- [Exercise data]
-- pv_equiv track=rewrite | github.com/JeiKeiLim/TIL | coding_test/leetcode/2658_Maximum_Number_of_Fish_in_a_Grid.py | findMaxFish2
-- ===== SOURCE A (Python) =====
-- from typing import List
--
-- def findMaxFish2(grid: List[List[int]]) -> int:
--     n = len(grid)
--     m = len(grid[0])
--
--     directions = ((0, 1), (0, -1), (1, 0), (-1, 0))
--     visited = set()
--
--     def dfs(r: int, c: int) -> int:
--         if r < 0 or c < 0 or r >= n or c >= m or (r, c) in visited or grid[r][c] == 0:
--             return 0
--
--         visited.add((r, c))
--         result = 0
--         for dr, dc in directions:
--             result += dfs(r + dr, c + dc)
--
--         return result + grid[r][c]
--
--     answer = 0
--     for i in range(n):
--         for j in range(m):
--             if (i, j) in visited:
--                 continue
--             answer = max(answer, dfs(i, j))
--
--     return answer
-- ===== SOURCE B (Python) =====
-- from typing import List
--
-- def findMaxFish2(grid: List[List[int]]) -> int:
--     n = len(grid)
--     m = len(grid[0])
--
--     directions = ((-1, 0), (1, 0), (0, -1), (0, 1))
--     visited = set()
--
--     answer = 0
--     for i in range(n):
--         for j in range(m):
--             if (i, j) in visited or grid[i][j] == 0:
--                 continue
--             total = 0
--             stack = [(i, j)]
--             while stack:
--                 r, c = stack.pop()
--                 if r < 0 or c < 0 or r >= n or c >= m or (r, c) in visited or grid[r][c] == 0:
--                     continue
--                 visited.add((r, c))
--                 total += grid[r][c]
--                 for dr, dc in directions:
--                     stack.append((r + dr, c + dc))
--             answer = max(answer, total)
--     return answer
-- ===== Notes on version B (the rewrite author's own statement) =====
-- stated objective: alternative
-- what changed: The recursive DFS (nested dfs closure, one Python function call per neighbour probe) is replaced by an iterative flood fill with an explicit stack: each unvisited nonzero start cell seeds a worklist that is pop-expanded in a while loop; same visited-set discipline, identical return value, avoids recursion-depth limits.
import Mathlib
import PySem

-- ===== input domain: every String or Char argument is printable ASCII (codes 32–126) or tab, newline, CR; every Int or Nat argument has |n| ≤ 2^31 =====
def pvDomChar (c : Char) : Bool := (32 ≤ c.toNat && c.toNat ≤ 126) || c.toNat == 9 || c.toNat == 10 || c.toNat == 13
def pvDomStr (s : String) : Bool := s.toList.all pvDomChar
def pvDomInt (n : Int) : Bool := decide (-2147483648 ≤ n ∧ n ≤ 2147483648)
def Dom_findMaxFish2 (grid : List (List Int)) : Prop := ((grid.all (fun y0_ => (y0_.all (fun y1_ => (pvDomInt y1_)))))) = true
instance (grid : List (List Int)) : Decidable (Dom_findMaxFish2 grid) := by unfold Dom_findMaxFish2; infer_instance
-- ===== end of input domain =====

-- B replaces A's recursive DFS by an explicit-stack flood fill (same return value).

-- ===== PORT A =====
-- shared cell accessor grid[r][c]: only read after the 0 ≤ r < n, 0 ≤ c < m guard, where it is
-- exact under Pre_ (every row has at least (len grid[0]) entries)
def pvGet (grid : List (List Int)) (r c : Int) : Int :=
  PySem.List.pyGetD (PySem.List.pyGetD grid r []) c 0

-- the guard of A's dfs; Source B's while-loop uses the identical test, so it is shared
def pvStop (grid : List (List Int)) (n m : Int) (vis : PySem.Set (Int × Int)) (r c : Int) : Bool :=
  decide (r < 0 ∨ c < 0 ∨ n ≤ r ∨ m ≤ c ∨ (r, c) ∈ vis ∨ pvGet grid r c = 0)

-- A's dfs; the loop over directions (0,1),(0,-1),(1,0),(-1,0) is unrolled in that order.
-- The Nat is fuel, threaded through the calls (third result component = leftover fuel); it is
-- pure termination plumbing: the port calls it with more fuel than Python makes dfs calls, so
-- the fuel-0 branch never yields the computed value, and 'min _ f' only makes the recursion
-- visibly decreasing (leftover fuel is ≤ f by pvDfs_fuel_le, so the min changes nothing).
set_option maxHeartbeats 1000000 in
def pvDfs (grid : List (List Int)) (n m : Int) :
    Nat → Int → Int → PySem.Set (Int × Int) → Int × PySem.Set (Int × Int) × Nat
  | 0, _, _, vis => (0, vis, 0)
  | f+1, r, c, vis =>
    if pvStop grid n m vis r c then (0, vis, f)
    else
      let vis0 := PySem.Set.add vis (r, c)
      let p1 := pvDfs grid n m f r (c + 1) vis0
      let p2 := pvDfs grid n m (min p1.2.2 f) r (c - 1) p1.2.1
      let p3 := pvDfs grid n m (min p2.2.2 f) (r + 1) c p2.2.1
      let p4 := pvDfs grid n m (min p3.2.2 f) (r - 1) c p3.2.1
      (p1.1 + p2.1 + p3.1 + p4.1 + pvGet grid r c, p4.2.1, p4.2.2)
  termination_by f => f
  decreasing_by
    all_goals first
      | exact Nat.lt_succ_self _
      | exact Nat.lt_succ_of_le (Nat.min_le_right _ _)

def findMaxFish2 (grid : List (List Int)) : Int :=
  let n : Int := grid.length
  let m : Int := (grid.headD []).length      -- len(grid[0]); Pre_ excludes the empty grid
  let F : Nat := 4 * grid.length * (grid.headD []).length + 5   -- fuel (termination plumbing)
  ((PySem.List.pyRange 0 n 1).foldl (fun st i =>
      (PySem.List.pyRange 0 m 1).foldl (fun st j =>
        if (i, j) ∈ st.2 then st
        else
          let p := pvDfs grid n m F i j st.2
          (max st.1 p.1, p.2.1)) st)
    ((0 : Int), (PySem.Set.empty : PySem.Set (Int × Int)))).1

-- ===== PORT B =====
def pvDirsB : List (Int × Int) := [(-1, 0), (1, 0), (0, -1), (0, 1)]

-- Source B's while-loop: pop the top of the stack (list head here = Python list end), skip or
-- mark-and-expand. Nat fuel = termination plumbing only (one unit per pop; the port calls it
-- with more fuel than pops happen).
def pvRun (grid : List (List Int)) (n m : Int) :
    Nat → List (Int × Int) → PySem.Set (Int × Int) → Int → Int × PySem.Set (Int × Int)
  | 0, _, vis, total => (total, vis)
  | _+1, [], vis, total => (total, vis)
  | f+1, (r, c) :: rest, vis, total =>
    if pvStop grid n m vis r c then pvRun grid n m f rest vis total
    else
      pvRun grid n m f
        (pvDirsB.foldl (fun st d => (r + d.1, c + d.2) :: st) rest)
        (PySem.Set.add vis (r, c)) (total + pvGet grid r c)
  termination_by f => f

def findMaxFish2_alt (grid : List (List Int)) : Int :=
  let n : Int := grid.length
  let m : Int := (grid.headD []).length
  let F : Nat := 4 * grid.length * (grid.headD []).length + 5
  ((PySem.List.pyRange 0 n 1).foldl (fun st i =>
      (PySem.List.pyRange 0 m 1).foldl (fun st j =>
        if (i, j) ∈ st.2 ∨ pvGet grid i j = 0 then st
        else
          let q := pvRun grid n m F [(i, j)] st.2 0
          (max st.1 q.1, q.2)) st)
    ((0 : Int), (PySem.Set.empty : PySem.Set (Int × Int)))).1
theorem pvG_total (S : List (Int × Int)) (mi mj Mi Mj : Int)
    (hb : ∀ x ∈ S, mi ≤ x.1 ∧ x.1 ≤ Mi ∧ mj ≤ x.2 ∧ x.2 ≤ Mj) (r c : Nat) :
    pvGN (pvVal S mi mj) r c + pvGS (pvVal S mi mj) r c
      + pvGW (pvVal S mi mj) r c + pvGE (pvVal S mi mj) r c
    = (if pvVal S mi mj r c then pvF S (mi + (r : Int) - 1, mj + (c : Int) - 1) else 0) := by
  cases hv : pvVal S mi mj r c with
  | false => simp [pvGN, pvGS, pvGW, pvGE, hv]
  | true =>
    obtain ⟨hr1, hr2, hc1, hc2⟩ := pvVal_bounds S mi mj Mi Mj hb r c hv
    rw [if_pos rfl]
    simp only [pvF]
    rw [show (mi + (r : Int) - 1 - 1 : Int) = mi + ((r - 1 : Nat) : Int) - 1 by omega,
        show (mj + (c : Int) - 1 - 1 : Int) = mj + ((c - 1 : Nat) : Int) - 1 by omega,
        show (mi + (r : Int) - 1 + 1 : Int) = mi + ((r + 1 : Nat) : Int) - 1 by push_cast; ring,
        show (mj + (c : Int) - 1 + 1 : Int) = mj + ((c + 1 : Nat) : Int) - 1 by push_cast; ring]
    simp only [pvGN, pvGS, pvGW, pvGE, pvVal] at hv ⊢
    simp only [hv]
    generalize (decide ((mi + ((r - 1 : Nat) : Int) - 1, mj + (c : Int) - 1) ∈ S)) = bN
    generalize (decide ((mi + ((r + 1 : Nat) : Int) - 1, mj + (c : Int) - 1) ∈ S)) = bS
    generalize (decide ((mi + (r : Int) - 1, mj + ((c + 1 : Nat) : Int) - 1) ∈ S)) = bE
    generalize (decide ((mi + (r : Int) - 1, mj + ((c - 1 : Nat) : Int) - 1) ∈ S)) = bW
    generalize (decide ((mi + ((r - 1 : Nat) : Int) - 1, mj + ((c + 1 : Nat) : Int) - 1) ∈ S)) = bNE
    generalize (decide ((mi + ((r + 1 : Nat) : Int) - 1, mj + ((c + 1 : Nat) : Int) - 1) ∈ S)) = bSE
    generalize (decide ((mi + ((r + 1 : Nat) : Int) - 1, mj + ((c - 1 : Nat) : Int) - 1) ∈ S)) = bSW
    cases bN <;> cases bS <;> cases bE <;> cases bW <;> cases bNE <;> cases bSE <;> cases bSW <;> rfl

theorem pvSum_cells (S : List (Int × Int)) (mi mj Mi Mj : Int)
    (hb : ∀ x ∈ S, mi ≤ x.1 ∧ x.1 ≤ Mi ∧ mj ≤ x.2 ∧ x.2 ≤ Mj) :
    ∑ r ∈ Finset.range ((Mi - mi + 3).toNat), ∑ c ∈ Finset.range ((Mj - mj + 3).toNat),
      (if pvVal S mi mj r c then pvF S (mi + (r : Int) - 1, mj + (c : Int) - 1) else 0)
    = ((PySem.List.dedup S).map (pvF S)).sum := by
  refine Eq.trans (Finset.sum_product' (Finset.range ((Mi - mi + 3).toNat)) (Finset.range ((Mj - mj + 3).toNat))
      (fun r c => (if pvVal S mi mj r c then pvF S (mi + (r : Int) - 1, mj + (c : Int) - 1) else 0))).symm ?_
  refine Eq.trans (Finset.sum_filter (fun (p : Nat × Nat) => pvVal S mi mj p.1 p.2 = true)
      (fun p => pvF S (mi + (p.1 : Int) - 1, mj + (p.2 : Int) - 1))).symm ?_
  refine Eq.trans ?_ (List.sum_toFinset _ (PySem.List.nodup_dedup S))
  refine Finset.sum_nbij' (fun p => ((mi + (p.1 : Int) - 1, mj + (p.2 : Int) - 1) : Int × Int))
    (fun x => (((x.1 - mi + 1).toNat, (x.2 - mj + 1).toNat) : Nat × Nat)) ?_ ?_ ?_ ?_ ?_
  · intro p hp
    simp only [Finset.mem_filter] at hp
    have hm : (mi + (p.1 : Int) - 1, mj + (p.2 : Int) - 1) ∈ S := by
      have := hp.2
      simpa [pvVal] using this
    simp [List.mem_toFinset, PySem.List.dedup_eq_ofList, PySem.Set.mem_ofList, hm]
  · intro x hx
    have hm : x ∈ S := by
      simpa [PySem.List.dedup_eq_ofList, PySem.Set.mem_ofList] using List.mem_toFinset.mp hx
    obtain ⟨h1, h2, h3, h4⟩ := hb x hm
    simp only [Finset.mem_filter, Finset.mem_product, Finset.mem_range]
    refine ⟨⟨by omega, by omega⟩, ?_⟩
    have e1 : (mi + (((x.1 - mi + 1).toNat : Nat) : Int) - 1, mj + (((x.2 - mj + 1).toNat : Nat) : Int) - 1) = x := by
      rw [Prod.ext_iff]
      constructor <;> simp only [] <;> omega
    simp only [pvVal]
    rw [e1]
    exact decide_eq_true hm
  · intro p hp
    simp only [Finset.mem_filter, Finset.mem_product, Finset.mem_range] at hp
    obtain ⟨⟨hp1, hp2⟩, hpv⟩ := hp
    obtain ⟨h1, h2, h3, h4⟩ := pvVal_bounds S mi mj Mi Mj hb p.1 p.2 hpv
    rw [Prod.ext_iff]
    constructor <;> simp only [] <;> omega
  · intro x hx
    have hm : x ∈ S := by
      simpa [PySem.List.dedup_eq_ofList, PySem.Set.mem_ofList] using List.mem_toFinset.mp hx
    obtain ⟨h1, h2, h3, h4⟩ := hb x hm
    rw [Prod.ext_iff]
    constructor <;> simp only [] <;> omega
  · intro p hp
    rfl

- [What this task involves] Print, without alteration, only the lines above between the one holding "answer = max(answer, total)" and the one holding "import PySem", inclusive.

- [Response area]
--             answer = max(answer, total)
--     return answer
-- ===== Notes on version B (the rewrite author's own statement) =====
-- stated objective: alternative
-- what changed: The recursive DFS (nested dfs closure, one Python function call per neighbour probe) is replaced by an iterative flood fill with an explicit stack: each unvisited nonzero start cell seeds a worklist that is pop-expanded in a while loop; same visited-set discipline, identical return value, avoids recursion-depth limits.
import Mathlib
import PySem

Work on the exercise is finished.